[Opening The data section]

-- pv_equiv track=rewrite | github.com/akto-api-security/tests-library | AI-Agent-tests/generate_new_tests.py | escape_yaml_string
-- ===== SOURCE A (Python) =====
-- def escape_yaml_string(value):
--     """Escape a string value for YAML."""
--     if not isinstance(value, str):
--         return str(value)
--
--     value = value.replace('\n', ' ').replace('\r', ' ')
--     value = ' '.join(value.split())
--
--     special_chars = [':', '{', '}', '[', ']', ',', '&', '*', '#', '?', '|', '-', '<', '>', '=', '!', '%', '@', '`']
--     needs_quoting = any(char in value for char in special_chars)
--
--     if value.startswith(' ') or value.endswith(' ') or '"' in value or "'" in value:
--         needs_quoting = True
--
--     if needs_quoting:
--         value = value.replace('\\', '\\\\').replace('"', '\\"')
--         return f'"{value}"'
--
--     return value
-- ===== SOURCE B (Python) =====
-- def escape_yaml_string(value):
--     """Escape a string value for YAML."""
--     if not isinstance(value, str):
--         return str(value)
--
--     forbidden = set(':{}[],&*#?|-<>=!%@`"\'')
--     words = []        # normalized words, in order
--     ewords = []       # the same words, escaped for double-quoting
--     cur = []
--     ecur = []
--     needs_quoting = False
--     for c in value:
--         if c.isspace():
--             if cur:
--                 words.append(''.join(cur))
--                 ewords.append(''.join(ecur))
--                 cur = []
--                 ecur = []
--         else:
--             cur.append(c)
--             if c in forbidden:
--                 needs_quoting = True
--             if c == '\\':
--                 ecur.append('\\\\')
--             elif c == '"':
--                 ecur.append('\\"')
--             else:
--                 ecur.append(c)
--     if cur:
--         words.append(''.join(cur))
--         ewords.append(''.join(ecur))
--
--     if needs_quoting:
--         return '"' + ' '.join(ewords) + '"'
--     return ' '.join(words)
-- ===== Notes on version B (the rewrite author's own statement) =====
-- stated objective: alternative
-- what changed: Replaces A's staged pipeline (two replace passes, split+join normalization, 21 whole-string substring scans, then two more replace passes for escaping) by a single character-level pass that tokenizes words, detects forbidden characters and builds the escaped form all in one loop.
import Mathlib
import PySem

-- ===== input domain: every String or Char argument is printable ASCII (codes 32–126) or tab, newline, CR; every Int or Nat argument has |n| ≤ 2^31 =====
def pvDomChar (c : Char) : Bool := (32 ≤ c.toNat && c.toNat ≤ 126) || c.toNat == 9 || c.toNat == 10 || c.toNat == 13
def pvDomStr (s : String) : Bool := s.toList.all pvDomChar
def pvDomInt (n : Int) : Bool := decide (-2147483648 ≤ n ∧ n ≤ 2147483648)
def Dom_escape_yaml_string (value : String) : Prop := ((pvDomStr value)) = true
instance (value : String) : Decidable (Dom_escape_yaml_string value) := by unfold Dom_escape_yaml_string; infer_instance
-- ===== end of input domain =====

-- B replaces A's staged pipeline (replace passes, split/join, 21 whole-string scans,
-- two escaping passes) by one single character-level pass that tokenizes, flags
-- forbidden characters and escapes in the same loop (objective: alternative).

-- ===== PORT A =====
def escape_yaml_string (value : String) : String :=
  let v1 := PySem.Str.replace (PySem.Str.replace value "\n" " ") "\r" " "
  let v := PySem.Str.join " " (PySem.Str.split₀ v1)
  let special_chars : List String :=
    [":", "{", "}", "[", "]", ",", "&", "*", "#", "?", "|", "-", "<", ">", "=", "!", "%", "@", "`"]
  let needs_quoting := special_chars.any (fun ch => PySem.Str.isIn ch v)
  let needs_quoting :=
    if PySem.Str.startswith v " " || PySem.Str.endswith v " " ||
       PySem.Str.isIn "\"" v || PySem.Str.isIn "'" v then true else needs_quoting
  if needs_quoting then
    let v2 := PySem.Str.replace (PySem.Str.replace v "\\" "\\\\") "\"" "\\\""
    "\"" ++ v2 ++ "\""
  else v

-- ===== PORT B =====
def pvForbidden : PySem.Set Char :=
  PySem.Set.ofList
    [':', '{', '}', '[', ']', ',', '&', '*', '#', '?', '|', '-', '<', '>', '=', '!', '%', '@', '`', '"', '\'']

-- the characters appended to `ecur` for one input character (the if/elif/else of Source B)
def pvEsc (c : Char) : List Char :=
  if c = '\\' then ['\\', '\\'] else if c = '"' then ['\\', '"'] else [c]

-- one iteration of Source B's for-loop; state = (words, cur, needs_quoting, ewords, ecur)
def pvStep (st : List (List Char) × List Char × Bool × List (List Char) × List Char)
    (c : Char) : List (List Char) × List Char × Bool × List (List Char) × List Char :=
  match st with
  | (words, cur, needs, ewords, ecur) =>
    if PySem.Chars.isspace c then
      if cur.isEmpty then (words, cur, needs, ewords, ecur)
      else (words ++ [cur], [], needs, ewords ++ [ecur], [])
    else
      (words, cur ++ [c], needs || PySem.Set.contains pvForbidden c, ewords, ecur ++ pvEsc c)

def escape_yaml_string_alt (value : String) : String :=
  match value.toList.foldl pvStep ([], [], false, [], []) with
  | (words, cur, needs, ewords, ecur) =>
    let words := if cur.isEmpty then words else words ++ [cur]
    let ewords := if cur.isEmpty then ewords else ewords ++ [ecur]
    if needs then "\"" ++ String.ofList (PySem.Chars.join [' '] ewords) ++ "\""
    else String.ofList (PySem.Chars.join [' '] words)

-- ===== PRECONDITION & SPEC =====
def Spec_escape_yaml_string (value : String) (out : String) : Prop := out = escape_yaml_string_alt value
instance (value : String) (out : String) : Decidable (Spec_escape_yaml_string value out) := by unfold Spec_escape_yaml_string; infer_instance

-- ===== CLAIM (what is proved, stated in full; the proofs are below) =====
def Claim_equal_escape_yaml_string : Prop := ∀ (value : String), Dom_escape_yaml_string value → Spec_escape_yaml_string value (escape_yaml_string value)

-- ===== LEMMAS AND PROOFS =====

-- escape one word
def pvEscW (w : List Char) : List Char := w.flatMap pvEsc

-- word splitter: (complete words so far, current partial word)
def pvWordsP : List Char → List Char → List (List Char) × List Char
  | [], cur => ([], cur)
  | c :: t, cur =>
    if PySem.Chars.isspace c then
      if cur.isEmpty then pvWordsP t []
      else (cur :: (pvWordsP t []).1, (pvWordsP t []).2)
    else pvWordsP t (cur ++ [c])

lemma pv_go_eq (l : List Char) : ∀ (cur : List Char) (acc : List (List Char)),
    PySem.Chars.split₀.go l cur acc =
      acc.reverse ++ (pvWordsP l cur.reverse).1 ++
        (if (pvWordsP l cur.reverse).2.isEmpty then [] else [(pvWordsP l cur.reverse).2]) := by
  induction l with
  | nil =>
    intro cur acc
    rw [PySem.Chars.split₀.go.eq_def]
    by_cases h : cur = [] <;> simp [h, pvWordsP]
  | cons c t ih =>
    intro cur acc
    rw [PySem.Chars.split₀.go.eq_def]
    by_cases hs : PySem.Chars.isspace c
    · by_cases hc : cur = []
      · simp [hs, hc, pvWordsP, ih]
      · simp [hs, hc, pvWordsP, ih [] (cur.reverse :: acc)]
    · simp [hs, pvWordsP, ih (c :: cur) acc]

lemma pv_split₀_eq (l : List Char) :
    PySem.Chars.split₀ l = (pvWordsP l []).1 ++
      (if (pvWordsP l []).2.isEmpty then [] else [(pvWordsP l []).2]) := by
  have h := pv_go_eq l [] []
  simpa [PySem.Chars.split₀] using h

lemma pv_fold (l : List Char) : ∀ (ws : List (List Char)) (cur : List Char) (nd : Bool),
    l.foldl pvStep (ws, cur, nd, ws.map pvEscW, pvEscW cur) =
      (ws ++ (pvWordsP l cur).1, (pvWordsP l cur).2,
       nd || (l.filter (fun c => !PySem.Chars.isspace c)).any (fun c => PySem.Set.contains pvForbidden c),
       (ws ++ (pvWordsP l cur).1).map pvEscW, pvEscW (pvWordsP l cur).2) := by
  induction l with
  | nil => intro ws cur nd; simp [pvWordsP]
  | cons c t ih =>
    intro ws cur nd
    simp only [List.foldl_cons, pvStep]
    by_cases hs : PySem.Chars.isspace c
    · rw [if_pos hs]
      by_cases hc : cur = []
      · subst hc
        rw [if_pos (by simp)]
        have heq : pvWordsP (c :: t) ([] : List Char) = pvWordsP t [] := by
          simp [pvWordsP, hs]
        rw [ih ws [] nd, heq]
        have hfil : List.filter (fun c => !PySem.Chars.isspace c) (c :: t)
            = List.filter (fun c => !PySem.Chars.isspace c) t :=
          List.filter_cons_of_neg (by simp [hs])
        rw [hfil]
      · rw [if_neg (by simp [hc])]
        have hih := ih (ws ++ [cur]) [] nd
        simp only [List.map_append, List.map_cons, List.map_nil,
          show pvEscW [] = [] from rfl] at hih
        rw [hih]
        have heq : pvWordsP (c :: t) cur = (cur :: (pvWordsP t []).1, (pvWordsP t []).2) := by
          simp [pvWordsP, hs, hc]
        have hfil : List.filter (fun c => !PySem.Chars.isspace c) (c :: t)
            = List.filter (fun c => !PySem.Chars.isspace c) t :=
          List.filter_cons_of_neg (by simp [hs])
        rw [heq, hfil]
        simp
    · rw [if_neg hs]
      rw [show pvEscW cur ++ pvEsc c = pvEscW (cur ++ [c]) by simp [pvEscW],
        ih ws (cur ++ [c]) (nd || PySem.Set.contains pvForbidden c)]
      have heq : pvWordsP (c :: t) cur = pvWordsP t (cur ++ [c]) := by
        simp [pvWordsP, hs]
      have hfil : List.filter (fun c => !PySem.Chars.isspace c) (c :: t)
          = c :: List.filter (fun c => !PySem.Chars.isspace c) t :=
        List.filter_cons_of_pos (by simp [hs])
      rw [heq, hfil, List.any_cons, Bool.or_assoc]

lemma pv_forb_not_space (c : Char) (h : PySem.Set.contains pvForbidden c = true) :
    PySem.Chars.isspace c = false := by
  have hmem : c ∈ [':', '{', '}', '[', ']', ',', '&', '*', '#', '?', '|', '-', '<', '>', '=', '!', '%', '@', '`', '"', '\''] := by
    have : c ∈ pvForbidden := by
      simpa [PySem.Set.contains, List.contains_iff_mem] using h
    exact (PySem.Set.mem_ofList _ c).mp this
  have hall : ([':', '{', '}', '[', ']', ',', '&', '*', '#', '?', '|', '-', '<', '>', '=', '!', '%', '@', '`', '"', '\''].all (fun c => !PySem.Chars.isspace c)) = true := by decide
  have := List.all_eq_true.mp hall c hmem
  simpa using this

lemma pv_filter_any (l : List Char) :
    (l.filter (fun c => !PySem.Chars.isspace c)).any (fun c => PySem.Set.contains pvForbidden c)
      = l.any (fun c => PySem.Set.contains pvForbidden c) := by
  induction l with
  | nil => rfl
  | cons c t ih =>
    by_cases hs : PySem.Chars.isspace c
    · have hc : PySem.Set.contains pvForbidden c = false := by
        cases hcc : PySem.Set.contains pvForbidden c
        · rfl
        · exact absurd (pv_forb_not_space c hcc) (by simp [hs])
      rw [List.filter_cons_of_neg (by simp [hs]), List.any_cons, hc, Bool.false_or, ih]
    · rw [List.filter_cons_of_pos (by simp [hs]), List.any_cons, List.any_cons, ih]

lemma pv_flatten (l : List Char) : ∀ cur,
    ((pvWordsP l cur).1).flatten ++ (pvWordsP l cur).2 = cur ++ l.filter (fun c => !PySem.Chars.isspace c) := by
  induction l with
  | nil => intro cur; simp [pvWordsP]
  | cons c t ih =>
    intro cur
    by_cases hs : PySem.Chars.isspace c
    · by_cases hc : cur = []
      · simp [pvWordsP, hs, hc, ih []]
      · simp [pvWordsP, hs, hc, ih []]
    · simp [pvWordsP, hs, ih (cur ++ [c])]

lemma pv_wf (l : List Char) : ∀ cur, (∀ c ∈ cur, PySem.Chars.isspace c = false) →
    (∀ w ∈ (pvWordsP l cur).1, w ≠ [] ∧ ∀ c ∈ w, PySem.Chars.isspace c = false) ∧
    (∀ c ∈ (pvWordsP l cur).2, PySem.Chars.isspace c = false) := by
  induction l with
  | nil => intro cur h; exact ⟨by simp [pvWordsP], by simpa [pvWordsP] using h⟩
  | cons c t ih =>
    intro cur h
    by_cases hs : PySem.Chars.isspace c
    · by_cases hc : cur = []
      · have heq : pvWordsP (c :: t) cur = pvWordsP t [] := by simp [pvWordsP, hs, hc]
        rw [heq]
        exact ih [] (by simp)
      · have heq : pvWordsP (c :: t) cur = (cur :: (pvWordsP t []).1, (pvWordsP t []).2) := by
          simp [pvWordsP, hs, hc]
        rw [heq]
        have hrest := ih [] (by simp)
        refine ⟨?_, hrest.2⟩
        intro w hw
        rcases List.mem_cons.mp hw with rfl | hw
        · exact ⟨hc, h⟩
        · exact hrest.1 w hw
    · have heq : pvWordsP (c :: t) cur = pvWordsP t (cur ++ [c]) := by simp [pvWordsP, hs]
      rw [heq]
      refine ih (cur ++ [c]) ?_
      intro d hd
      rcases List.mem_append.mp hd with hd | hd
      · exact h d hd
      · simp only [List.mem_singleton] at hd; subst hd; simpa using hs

[Closing The data section]
[Opening The data section]

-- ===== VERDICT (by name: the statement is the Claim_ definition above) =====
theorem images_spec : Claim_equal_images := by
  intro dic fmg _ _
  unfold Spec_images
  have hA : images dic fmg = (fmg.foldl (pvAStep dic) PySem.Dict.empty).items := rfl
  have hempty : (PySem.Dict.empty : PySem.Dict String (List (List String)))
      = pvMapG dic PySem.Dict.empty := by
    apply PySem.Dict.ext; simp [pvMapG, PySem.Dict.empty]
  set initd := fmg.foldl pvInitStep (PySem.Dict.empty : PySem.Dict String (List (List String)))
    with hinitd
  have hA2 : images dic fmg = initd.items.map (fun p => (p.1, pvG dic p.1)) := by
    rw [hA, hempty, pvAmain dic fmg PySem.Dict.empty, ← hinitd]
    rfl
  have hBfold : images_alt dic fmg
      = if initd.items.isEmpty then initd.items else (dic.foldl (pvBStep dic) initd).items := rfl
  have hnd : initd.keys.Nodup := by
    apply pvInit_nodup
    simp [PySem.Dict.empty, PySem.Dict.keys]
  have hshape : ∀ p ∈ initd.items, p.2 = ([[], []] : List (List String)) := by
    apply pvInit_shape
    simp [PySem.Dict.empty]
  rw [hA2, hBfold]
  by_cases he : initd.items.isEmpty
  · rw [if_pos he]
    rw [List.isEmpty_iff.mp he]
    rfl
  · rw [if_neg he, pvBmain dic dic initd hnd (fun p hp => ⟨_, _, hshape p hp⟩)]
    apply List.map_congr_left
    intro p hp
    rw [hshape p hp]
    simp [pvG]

[Closing The data section]
[Opening The data section]

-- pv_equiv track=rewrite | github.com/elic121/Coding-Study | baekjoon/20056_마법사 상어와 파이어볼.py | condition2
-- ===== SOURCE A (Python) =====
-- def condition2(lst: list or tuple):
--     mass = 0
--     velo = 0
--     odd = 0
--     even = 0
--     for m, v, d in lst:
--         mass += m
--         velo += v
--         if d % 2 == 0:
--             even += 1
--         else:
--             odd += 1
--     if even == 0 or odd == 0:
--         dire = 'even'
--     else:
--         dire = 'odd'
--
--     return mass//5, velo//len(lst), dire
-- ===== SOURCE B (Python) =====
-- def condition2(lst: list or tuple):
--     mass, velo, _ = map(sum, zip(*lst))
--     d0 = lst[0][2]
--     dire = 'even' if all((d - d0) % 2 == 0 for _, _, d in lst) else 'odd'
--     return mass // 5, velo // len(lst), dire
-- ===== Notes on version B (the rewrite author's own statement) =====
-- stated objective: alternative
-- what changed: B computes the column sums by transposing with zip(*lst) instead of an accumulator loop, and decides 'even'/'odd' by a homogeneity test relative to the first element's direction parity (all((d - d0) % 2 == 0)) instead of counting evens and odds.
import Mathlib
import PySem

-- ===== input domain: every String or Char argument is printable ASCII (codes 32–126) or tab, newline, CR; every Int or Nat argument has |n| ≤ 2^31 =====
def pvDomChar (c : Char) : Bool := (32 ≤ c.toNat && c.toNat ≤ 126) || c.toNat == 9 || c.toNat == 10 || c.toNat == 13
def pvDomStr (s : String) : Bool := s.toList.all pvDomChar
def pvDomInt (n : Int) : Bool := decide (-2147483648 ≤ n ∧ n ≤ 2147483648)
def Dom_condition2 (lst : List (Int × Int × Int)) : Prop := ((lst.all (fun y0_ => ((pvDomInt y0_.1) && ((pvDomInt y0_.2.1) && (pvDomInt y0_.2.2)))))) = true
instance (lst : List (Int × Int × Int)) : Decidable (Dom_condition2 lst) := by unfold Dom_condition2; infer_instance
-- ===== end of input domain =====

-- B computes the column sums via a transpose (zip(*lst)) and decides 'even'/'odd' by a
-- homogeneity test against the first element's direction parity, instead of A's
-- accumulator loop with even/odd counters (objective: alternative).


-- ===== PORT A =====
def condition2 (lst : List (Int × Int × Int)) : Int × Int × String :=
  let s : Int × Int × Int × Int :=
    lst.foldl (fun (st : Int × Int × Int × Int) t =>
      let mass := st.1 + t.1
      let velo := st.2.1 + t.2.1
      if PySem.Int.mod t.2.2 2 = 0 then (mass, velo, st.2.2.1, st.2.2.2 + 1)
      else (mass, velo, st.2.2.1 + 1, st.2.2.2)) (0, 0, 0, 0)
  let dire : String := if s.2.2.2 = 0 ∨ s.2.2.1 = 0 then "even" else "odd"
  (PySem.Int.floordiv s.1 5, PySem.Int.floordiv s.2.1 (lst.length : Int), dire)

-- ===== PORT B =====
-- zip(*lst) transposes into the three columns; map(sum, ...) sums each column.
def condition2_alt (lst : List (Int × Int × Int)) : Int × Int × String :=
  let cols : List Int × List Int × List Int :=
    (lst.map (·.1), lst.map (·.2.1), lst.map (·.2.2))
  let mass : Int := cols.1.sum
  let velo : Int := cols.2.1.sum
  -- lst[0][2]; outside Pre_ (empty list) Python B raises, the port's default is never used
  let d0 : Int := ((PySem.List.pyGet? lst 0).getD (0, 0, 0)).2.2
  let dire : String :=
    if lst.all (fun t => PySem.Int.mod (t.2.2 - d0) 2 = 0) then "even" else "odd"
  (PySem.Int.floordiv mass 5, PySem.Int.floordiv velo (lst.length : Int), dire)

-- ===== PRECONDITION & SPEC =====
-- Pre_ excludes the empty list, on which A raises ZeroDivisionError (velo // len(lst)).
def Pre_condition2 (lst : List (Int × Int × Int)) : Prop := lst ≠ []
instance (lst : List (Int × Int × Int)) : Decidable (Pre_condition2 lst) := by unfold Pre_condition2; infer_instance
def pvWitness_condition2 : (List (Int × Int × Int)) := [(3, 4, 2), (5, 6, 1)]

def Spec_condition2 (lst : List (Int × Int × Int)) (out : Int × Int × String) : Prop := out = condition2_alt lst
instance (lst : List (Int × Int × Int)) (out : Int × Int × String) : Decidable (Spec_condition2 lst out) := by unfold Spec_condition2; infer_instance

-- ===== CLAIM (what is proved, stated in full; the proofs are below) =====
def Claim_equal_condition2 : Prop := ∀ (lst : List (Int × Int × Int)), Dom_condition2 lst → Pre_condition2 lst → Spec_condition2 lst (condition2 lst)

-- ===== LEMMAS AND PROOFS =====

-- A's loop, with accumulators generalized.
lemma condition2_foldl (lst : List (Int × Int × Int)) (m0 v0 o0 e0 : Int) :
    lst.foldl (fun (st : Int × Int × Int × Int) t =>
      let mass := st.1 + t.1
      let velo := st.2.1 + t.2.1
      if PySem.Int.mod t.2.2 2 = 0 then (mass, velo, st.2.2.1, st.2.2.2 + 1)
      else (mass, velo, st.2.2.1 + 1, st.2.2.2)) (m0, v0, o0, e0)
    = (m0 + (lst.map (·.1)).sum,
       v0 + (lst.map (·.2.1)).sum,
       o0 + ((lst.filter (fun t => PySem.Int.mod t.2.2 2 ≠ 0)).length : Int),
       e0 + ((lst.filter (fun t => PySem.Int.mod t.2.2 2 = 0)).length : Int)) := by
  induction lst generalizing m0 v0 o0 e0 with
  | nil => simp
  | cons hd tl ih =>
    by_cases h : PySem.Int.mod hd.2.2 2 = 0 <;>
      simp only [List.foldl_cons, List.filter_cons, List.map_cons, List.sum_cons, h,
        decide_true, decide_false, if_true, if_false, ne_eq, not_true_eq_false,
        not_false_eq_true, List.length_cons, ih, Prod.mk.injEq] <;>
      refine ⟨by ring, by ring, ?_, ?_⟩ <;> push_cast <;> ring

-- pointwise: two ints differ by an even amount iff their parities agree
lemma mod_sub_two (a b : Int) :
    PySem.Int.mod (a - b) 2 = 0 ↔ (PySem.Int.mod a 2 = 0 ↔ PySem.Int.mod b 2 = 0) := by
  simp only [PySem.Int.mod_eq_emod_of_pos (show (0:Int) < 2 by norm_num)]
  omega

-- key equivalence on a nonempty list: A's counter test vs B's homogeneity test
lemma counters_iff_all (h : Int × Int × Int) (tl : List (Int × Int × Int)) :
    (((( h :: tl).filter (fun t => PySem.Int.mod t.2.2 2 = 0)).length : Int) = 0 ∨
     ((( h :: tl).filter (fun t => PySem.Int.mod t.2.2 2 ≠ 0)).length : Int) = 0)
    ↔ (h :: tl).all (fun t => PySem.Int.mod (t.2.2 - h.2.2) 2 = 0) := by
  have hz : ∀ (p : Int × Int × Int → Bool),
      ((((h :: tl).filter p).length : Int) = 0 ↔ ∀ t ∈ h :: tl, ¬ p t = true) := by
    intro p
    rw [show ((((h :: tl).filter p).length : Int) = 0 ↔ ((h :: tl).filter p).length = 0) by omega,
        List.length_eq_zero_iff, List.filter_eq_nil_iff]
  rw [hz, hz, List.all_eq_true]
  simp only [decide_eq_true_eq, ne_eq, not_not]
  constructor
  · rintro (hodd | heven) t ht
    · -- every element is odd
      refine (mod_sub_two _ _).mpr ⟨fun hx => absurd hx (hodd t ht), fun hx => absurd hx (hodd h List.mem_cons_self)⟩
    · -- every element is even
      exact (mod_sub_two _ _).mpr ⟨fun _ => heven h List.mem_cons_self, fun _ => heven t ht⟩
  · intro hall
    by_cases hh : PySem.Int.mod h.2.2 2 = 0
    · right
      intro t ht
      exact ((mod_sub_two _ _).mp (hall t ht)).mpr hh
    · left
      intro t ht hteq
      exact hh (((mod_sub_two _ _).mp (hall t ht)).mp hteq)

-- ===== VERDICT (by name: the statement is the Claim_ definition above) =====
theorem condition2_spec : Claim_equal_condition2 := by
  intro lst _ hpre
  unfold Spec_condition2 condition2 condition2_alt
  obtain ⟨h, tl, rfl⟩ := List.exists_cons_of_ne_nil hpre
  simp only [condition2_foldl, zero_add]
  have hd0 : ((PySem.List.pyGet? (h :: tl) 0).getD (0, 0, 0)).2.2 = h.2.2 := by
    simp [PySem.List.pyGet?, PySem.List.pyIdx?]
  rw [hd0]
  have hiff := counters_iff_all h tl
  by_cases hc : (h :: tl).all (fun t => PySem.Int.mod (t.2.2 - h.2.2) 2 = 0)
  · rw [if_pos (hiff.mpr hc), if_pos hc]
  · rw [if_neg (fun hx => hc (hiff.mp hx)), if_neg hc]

[Closing The data section]

# Description of the task
Go through the entries and return each line where the word "hinitd" appears.

# Solution
    with hinitd
    rw [hA, hempty, pvAmain dic fmg PySem.Dict.empty, ← hinitd]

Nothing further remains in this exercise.